Artikel 24. Besloten vergadering: Opheffing geheimhouding

Zoals uit de toelichting op artikel 23 blijkt kan de raad de geheimhouding die de raadscommissie aan de raad oplegt, opheffen. Wel bestaat er een overlegverplichting, waarmee recht wordt gedaan aan het principe van hoor en wederhoor.

Artikel 25. Toehoorders en pers

Artikel 26, eerste en tweede lid, van de Gemeentewet regelen dat de voorzitter van de raad

toehoorders die de orde verstoren, kan doen vertrekken en bij volharding in hun gedrag de

toezegging kan ontzeggen.
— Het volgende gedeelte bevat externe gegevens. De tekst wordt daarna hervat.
-- pv_equiv track=rewrite | github.com/zzsfornlp/zmsp | tasks/zdpar/stat2/helper_decode.py | fdec_right
-- ===== SOURCE A (Python) =====
-- def fdec_right(fun_masks, **kwargs):
--     slen = len(fun_masks)
--     ret = [0] * slen
--     prev_content_idx = -1
--     prev_fun_list = []
--     for widx, is_fun in enumerate(fun_masks):
--         if is_fun:
--             prev_fun_list.append(widx)
--         else:
--             for w in prev_fun_list:
--                 ret[w] = widx+1
--             prev_fun_list.clear()
--             prev_content_idx = widx
--     # attach the rest
--     for w in prev_fun_list:
--         ret[w] = prev_content_idx+1
--     return ret
-- ===== SOURCE B (Python) =====
-- def fdec_right(fun_masks, **kwargs):
--     n = len(fun_masks)
--     # reverse pass: next_content[i] = index of nearest content word at position >= i, or -1
--     next_content = [-1] * n
--     nxt = -1
--     for i in range(n - 1, -1, -1):
--         if not fun_masks[i]:
--             nxt = i
--         next_content[i] = nxt
--     # forward pass
--     ret = []
--     last = -1
--     for i, is_fun in enumerate(fun_masks):
--         if is_fun:
--             ret.append(next_content[i] + 1 if next_content[i] != -1 else last + 1)
--         else:
--             last = i
--             ret.append(0)
--     return ret
-- ===== Notes on version B (the rewrite author's own statement) =====
-- stated objective: alternative
-- what changed: Replaces A's deferred mutation (buffering pending function-word indices and writing them into a preallocated array when the next content word arrives, with a final flush) by a precomputed reverse-pass suffix table next_content plus a forward pass that appends each answer directly (falling back to the last content word on the left when no content word follows).
import Mathlib
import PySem

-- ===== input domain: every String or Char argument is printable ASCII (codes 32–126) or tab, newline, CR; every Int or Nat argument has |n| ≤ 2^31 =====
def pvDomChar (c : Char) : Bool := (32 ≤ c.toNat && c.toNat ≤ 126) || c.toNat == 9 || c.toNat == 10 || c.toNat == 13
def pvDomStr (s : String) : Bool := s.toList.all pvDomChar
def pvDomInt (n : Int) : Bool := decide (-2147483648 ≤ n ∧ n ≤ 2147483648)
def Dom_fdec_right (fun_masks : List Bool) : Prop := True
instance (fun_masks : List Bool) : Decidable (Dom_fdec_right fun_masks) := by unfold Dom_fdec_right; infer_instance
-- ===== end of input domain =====

-- B replaces A's pending-list buffering + array mutation by a precomputed suffix table of
-- nearest content indices plus a direct forward pass (alternative decomposition, same cost).

-- ===== PORT A =====
-- `for w in prev_fun_list: ret[w] = v` (used twice in A)
def fdecSetPending (ret : List Int) (pfl : List Nat) (v : Int) : List Int :=
  pfl.foldl (fun r w => r.set w v) ret

-- the main `for widx, is_fun in enumerate(fun_masks)` loop; state (ret, prev_content_idx, prev_fun_list)
def fdecLoop : List Bool → Nat → List Int → Int → List Nat → (List Int × Int × List Nat)
  | [], _, ret, pci, pfl => (ret, pci, pfl)
  | b :: bs, widx, ret, pci, pfl =>
    if b then fdecLoop bs (widx + 1) ret pci (pfl ++ [widx])
    else fdecLoop bs (widx + 1) (fdecSetPending ret pfl ((widx : Int) + 1)) (widx : Int) []

def fdec_right (fun_masks : List Bool) : List Int :=
  let st := fdecLoop fun_masks 0 (List.replicate fun_masks.length (0 : Int)) (-1) []
  fdecSetPending st.1 st.2.2 (st.2.1 + 1)

-- ===== PORT B =====
-- reverse pass: next_content[i] = nearest content index ≥ i, or -1 (computed suffix-first)
def fdecNextContent : Int → List Bool → List Int
  | _, [] => []
  | i, b :: bs =>
    let tail := fdecNextContent (i + 1) bs
    (if b then tail.headD (-1) else i) :: tail

-- forward pass: consume masks and next_content in lockstep, tracking last content on the left
def fdecForward : Int → Int → List Bool → List Int → List Int
  | _, _, [], _ => []
  | _, _, _ :: _, [] => []
  | last, i, b :: bs, v :: vs =>
    if b then (if v ≠ -1 then v + 1 else last + 1) :: fdecForward last (i + 1) bs vs
    else 0 :: fdecForward i (i + 1) bs vs

def fdec_right_alt (fun_masks : List Bool) : List Int :=
  fdecForward (-1) 0 fun_masks (fdecNextContent 0 fun_masks)

-- ===== PRECONDITION & SPEC =====
def Spec_fdec_right (fun_masks : List Bool) (out : List Int) : Prop := out = fdec_right_alt fun_masks
instance (fun_masks : List Bool) (out : List Int) : Decidable (Spec_fdec_right fun_masks out) := by unfold Spec_fdec_right; infer_instance

-- ===== CLAIM (what is proved, stated in full; the proofs are below) =====
def Claim_equal_fdec_right : Prop := ∀ (fun_masks : List Bool), Dom_fdec_right fun_masks → Spec_fdec_right fun_masks (fdec_right fun_masks)

-- ===== LEMMAS AND PROOFS =====

-- proof-side name for A's final flush (definitionally what fdec_right does with the loop state)
def fdecFlush (st : List Int × Int × List Nat) : List Int :=
  fdecSetPending st.1 st.2.2 (st.2.1 + 1)

-- index of first content word in bs, positions counted from i; -1 if none
def fci : Int → List Bool → Int
  | _, [] => -1
  | i, b :: bs => if b then fci (i + 1) bs else i

-- common reference form of both programs' result
def idealF : Int → Int → List Bool → List Int
  | _, _, [] => []
  | last, i, true :: bs =>
      (if fci (i + 1) bs = -1 then last + 1 else fci (i + 1) bs + 1) :: idealF last (i + 1) bs
  | _, i, false :: bs => 0 :: idealF i (i + 1) bs

-- the fallback value written into a pending slot
def fvalF (pci : Int) (i : Int) (bs : List Bool) : Int :=
  (if fci i bs = -1 then pci else fci i bs) + 1

theorem headD_fdecNextContent (bs : List Bool) (i : Int) :
    (fdecNextContent i bs).headD (-1) = fci i bs := by
  induction bs generalizing i with
  | nil => simp [fdecNextContent, fci]
  | cons b bs ih =>
    cases b with
    | false => simp [fdecNextContent, fci]
    | true => simpa [fdecNextContent, fci] using ih (i + 1)

theorem forward_eq_ideal (bs : List Bool) (last i : Int) :
    fdecForward last i bs (fdecNextContent i bs) = idealF last i bs := by
  induction bs generalizing last i with
  | nil => simp [fdecForward, idealF]
  | cons b bs ih =>
    cases b with
    | false => simp [fdecForward, fdecNextContent, idealF, ih]
    | true =>
      simp only [fdecNextContent, fdecForward, if_true, idealF]
      rw [headD_fdecNextContent, ih]
      by_cases h : fci (i + 1) bs = -1 <;> simp [h]

theorem length_fdecSetPending (pfl : List Nat) (ret : List Int) (v : Int) :
    (fdecSetPending ret pfl v).length = ret.length := by
  induction pfl generalizing ret with
  | nil => rfl
  | cons w pfl ih =>
    have h := ih (ret.set w v)
    simp only [fdecSetPending, List.foldl_cons] at h ⊢
    rw [h, List.length_set]

theorem fdecSetPending_append (pfl : List Nat) (r0 ys : List Int) (v : Int)
    (h : ∀ w ∈ pfl, w < r0.length) :
    fdecSetPending (r0 ++ ys) pfl v = fdecSetPending r0 pfl v ++ ys := by
  induction pfl generalizing r0 with
  | nil => rfl
  | cons w pfl ih =>
    have hw : w < r0.length := h w (by simp)
    simp only [fdecSetPending, List.foldl_cons] at *
    rw [List.set_append_left _ _ hw]
    exact ih (r0.set w v) (by simpa [List.length_set] using fun x hx => h x (by simp [hx]))

theorem fdecSetPending_snoc (pfl : List Nat) (ret : List Int) (w : Nat) (v : Int) :
    fdecSetPending ret (pfl ++ [w]) v = (fdecSetPending ret pfl v).set w v := by
  simp [fdecSetPending, List.foldl_append]

theorem fdecLoop_main (bs : List Bool) (i : Nat) (r0 : List Int) (pci : Int) (pfl : List Nat)
    (hlen : r0.length = i) (hpfl : ∀ w ∈ pfl, w < i) :
    fdecFlush (fdecLoop bs i (r0 ++ List.replicate bs.length 0) pci pfl) =
      fdecSetPending r0 pfl (fvalF pci (i : Int) bs) ++ idealF pci (i : Int) bs := by
  induction bs generalizing i r0 pci pfl with
  | nil => simp [fdecLoop, fdecFlush, idealF, fvalF, fci]
  | cons b bs ih =>
    cases b with
    | true =>
      have hrepl : r0 ++ List.replicate (true :: bs).length (0 : Int)
          = (r0 ++ [0]) ++ List.replicate bs.length 0 := by
        simp [List.replicate_succ]
      have hpfl' : ∀ w ∈ pfl ++ [i], w < i + 1 := by
        intro w hw
        rcases List.mem_append.mp hw with h | h
        · exact Nat.lt_succ_of_lt (hpfl w h)
        · simp at h; omega
      have h1 := ih (i + 1) (r0 ++ [0]) pci (pfl ++ [i]) (by simp [hlen]) hpfl'
      have hstep : fdecLoop (true :: bs) i (r0 ++ List.replicate (true :: bs).length 0) pci pfl
          = fdecLoop bs (i + 1) ((r0 ++ [0]) ++ List.replicate bs.length 0) pci (pfl ++ [i]) := by
        rw [show fdecLoop (true :: bs) i (r0 ++ List.replicate (true :: bs).length 0) pci pfl
              = fdecLoop bs (i + 1) (r0 ++ List.replicate (true :: bs).length 0) pci (pfl ++ [i])
            from rfl, hrepl]
      rw [hstep, h1]
      have hcast : (((i + 1 : Nat)) : Int) = (i : Int) + 1 := by push_cast; ring
      rw [hcast]
      have hF : fvalF pci ((i : Nat) : Int) (true :: bs) = fvalF pci ((i : Int) + 1) bs := by
        simp [fvalF, fci]
      have hideal : idealF pci ((i : Nat) : Int) (true :: bs)
          = fvalF pci ((i : Int) + 1) bs :: idealF pci ((i : Int) + 1) bs := by
        by_cases h : fci ((i : Int) + 1) bs = -1 <;> simp [idealF, fvalF, h]
      rw [hF, hideal]
      have hlt : ∀ w ∈ pfl, w < r0.length := by simpa [hlen] using hpfl
      rw [fdecSetPending_snoc, fdecSetPending_append pfl r0 [0] _ hlt]
      have hsetlen : (fdecSetPending r0 pfl (fvalF pci ((i : Int) + 1) bs)).length = i := by
        rw [length_fdecSetPending, hlen]
      rw [List.set_append_right _ _ (by rw [hsetlen])]
      simp [hsetlen]
    | false =>
      have hlt : ∀ w ∈ pfl, w < r0.length := by simpa [hlen] using hpfl
      have hlt' : ∀ w ∈ pfl, w < (r0 ++ [0]).length := by
        intro w hw; have := hlt w hw; simp; omega
      have hrepl : fdecSetPending (r0 ++ List.replicate (false :: bs).length (0 : Int)) pfl ((i : Int) + 1)
          = (fdecSetPending r0 pfl ((i : Int) + 1) ++ [0]) ++ List.replicate bs.length 0 := by
        rw [show r0 ++ List.replicate (false :: bs).length (0 : Int)
              = (r0 ++ [0]) ++ List.replicate bs.length 0 by simp [List.replicate_succ],
          fdecSetPending_append pfl (r0 ++ [0]) _ _ hlt',
          fdecSetPending_append pfl r0 [0] _ hlt]
      have h1 := ih (i + 1) (fdecSetPending r0 pfl ((i : Int) + 1) ++ [0]) (i : Int) []
        (by simp [length_fdecSetPending, hlen]) (by simp)
      have hstep : fdecLoop (false :: bs) i (r0 ++ List.replicate (false :: bs).length 0) pci pfl
          = fdecLoop bs (i + 1)
              ((fdecSetPending r0 pfl ((i : Int) + 1) ++ [0]) ++ List.replicate bs.length 0)
              (i : Int) [] := by
        rw [show fdecLoop (false :: bs) i (r0 ++ List.replicate (false :: bs).length 0) pci pfl
              = fdecLoop bs (i + 1)
                  (fdecSetPending (r0 ++ List.replicate (false :: bs).length 0) pfl ((i : Int) + 1))
                  (i : Int) [] from rfl, hrepl]
      rw [hstep, h1]
      have hne : ((i : Nat) : Int) ≠ -1 := by omega
      have hFv : fvalF pci ((i : Nat) : Int) (false :: bs) = (i : Int) + 1 := by
        simp [fvalF, fci, hne]
      have hcast : (((i + 1 : Nat)) : Int) = (i : Int) + 1 := by push_cast; ring
      rw [hcast, hFv]
      simp [fdecSetPending, idealF]

-- ===== VERDICT (by name: the statement is the Claim_ definition above) =====
theorem fdec_right_spec : Claim_equal_fdec_right := by
  intro l _
  unfold Spec_fdec_right fdec_right fdec_right_alt
  have h := fdecLoop_main l 0 [] (-1) [] rfl (by simp)
  simp only [Nat.cast_zero, List.nil_append] at h
  rw [forward_eq_ideal]
  calc fdecFlush (fdecLoop l 0 (List.replicate l.length 0) (-1) []) =
      fdecSetPending [] [] (fvalF (-1) 0 l) ++ idealF (-1) 0 l := h
    _ = idealF (-1) 0 l := by simp [fdecSetPending]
Voor raadscommissies ontbreekt een dergelijke bepaling in de

Gemeentewet; het derde lid van dit artikel voorziet hierin.

Artikel 26. Geluid- en beeldregistraties

Aangezien de vergaderingen van de raadscommissie in principe openbaar zijn, kunnen

radio- en tv-stations geluid- en beeldregistraties maken. Dit is uiteraard niet het geval als het

een besloten vergadering betreft.

Artikel 27. Intrekken oude verordening en artikel 28. Inwerkingtreding en citeertitel

Deze artikelen behoeven geen toelichting.